You can read in full Jaron's article here.

What was also interesting was that Nico Macdonald, the RSA's event moderator, encouraged the audience to comment and ask questions in real time via twitter, complete with its own hashtag. Here's a sample of the stream ....

@ThinkAboutArt Thanks to Jaron Lanier for stating that artists deserve the dignity of their own creative work!! http://bit.ly/8Q4CpP #rsalanier

@mahemoff "The Machine Stops" is one of the most prescient things ever written acc to Lanier #rsalanier

@milwardoliver Interesting thought out of #rsalanier that children on facebook have their growing up recorded in digital form without the ability to forget.

@mickyates "The geeks have created a world that benefits geeks - so others are denied chance for own personality formation" Jaron #rsalanier

@tomux @melex #rsalanier.
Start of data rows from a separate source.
-- pv_equiv track=rewrite | github.com/Aasthaengg/IBMdataset | Python_codes/p03148/s548577337.py | solve
-- ===== SOURCE A (Python) =====
-- def solve(n, k, t, d):
--     que = []
--     used = set()
--     base_score = 0
--     for ti, di in sorted(zip(t, d), key=lambda _:-_[1])[:k]:
--         if ti in used:
--             que.append(di)
--         else:
--             used.add(ti)
--         base_score += di
--     num = len(used)
--     best = base_score + num**2
--
--     M = {}
--     for ti, di in zip(t, d):
--         if not ti in used:
--             if not ti in M:
--                 M[ti] = 0
--             M[ti] = max(M[ti], di)
--
--     que = sorted(que)
--     for i, p in enumerate(sorted(M.values())[::-1][:len(que)]):
--         base_score += p - que[i]
--         num += 1
--         best = max(best, base_score + num**2)
--     return best
-- ===== SOURCE B (Python) =====
-- def solve(n, k, t, d):
--     # One partition pass over the single descending sort, then closed-form
--     # maximisation over the number s of extra types via prefix sums.
--     order = sorted(zip(t, d), key=lambda p: -p[1])
--     firsts = []
--     others = []
--     seen = set()
--     num0 = 0
--     m = 0
--     for idx, (ti, di) in enumerate(order):
--         if ti in seen:
--             others.append(di)
--             if idx < k:
--                 m += 1
--         else:
--             seen.add(ti)
--             firsts.append(di)
--             if idx < k:
--                 num0 += 1
--     F0 = sum(firsts[:num0])
--     C = [0]
--     for v in firsts[num0:]:
--         C.append(C[-1] + max(v, 0))
--     O = [0]
--     for v in others[:m]:
--         O.append(O[-1] + v)
--     return max(F0 + C[s] + O[m - s] + (num0 + s) ** 2
--                for s in range(min(m, len(firsts) - num0) + 1))
-- ===== Notes on version B (the rewrite author's own statement) =====
-- stated objective: alternative
-- what changed: B replaces A's three-phase greedy simulation (top-k slice with a dup queue, a per-type max dict rebuilt from the unsorted input, three sorts, and a step-by-step swap loop with running accumulators) by one partition pass over the single descending sort into first-occurrence and repeat values, prefix-sum tables over the two parts, and a closed-form maximisation of F0 + C[s] + O[m-s] + (num0+s)^2 over the number s of extra types; no swap is simulated.
-- outside the precondition, e.g. on solve(2, -1, [1, 2], [5, 3]): A returns 6, B returns 0
import Mathlib
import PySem

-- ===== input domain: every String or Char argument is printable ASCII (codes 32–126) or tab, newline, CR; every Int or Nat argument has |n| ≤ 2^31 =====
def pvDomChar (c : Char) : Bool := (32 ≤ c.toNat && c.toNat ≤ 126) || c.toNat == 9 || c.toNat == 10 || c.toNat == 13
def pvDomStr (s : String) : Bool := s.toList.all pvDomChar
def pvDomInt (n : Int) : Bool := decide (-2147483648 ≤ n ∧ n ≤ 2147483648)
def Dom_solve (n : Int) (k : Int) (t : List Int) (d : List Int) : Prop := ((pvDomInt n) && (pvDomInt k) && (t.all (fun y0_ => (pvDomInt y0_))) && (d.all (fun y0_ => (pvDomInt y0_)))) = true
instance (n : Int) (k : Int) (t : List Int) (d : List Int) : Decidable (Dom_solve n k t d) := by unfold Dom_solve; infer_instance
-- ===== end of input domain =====

-- B replaces A's three-phase greedy simulation (top-k slice with dup queue, per-type max
-- dict, three sorts, incremental swap loop) by one partition pass over the single
-- descending sort plus prefix sums and a closed-form max over the number of extra types;
-- objective: alternative (same asymptotic cost, different decomposition).

-- ===== PORT A =====
-- loop body of A's first loop (state: que, used, base_score)
def solveStep1 (acc : List Int × PySem.Set Int × Int) (p : Int × Int) : List Int × PySem.Set Int × Int :=
  if PySem.Set.contains acc.2.1 p.1 then (acc.1 ++ [p.2], acc.2.1, acc.2.2 + p.2)
  else (acc.1, PySem.Set.add acc.2.1 p.1, acc.2.2 + p.2)

-- loop body of A's M-building loop
def solveStepM (used : PySem.Set Int) (M : PySem.Dict Int Int) (p : Int × Int) : PySem.Dict Int Int :=
  if PySem.Set.contains used p.1 then M
  else
    let M1 := if M.contains p.1 then M else M.insert p.1 0
    M1.insert p.1 (max (M1.getD p.1 0) p.2)

-- loop body of A's final swap loop (state: base_score, num, best)
def solveStepSwap (que : List Int) (acc : Int × Int × Int) (ip : Int × Int) : Int × Int × Int :=
  let base := acc.1 + (ip.2 - PySem.List.pyGetD que ip.1 0)
  let num := acc.2.1 + 1
  (base, num, max acc.2.2 (base + num ^ 2))

def solve (n : Int) (k : Int) (t : List Int) (d : List Int) : Int :=
  let pairs := List.zip t d
  let chosen := PySem.List.slice (PySem.List.sorted pairs (fun p => -p.2)) none (some k)
  let st := chosen.foldl solveStep1 ([], PySem.Set.empty, 0)
  let num := PySem.Set.len st.2.1
  let best := st.2.2 + num ^ 2
  let M := pairs.foldl (solveStepM st.2.1) PySem.Dict.empty
  let que := PySem.List.sorted st.1 (fun x => x)
  let ps := PySem.List.slice (PySem.List.sorted M.values (fun x => x)).reverse none (some (que.length : Int))
  let fin := (PySem.List.enumerate ps).foldl (solveStepSwap que) (st.2.2, num, best)
  fin.2.2

-- ===== PORT B =====
-- loop body of B's partition pass (state: firsts, others, seen, num0, m)
def altPart (k : Int) (acc : List Int × List Int × PySem.Set Int × Int × Int)
    (ip : Int × (Int × Int)) : List Int × List Int × PySem.Set Int × Int × Int :=
  if PySem.Set.contains acc.2.2.1 ip.2.1 then
    (acc.1, acc.2.1 ++ [ip.2.2], acc.2.2.1, acc.2.2.2.1,
      if ip.1 < k then acc.2.2.2.2 + 1 else acc.2.2.2.2)
  else
    (acc.1 ++ [ip.2.2], acc.2.1, PySem.Set.add acc.2.2.1 ip.2.1,
      (if ip.1 < k then acc.2.2.2.1 + 1 else acc.2.2.2.1), acc.2.2.2.2)

-- loop body of B's prefix-table loops: L.append(L[-1] + f(v)); L[-1] via pyGetD (L is never empty)
def altPref (f : Int → Int) (L : List Int) (v : Int) : List Int :=
  L ++ [PySem.List.pyGetD L (-1) 0 + f v]

def solve_alt (n : Int) (k : Int) (t : List Int) (d : List Int) : Int :=
  let order := PySem.List.sorted (List.zip t d) (fun p => -p.2)
  let st := (PySem.List.enumerate order).foldl (altPart k) ([], [], PySem.Set.empty, 0, 0)
  let firsts := st.1
  let others := st.2.1
  let num0 := st.2.2.2.1
  let m := st.2.2.2.2
  let F0 := (PySem.List.slice firsts none (some num0)).sum
  let C := (PySem.List.slice firsts (some num0) none).foldl (altPref (fun v => max v 0)) [0]
  let O := (PySem.List.slice others none (some m)).foldl (altPref (fun v => v)) [0]
  let vals := (PySem.List.pyRange 0 (min m ((firsts.length : Int) - num0) + 1) 1).map
      (fun s => F0 + PySem.List.pyGetD C s 0 + PySem.List.pyGetD O (m - s) 0 + (num0 + s) ^ 2)
  -- max(generator): the range is never empty, so Python's max returns; getD 0 is unreachable
  (PySem.List.max? vals (fun x => x)).getD 0

-- ===== PRECONDITION & SPEC =====
-- Pre_ restricts k to the problem's natural domain (a count, 0 ≤ k): for negative k A's
-- slice [:k] accidentally selects all but the last |k| items, an artefact B does not mimic.
def Pre_solve (n : Int) (k : Int) (t : List Int) (d : List Int) : Prop := 0 ≤ k
instance (n : Int) (k : Int) (t : List Int) (d : List Int) : Decidable (Pre_solve n k t d) := by
  unfold Pre_solve; infer_instance

def pvWitness_solve : Int × Int × List Int × List Int := (3, 2, [1, 1, 2], [5, 4, 3])

def Spec_solve (n : Int) (k : Int) (t : List Int) (d : List Int) (out : Int) : Prop := out = solve_alt n k t d
instance (n : Int) (k : Int) (t : List Int) (d : List Int) (out : Int) : Decidable (Spec_solve n k t d out) := by unfold Spec_solve; infer_instance

-- ===== CLAIM (what is proved, stated in full; the proofs are below) =====
def Claim_equal_solve : Prop := ∀ (n : Int) (k : Int) (t : List Int) (d : List Int), Dom_solve n k t d → Pre_solve n k t d → Spec_solve n k t d (solve n k t d)

-- ===== LEMMAS AND PROOFS =====

-- the duplicate-deliciousness list both passes build
def dupsF (seen : PySem.Set Int) : List (Int × Int) → List Int
  | [] => []
  | p :: l => if PySem.Set.contains seen p.1 then p.2 :: dupsF seen l else dupsF (PySem.Set.add seen p.1) l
It's like a health-food movement for the internet generation. We should eat more broccoli.

@petemarcus Economic model of 'free' doesn't work. Web does not provide bounty if you give your stuff away for free. #rsalanier

@petemarcus Originally PCs allowed consumers to also be creators. New devices like Kindles only make us consumers now. #rsalanier

@melex #rsalanier Lanier concludes that he's not anti-tech per se, but is against 'ritualistic, anti-human design'. Hear hear, sense at last.

@mickyates It's not a problem with the internet - that's brilliant - it's the dogma of the "open/free culture" of web 2.0 that's the issue! #rsalanier

So, quite an event - and an exercise in the new (social media) and the old (the RSA - or more completely the "Royal Society for the encouragement of Arts, Manufactures and Commerce - a cradle of enlightenment thinking and a force for social progress", founded in 1754) that was fascinating in its own right.

The RSA's founder, William Shipley, would have been proud!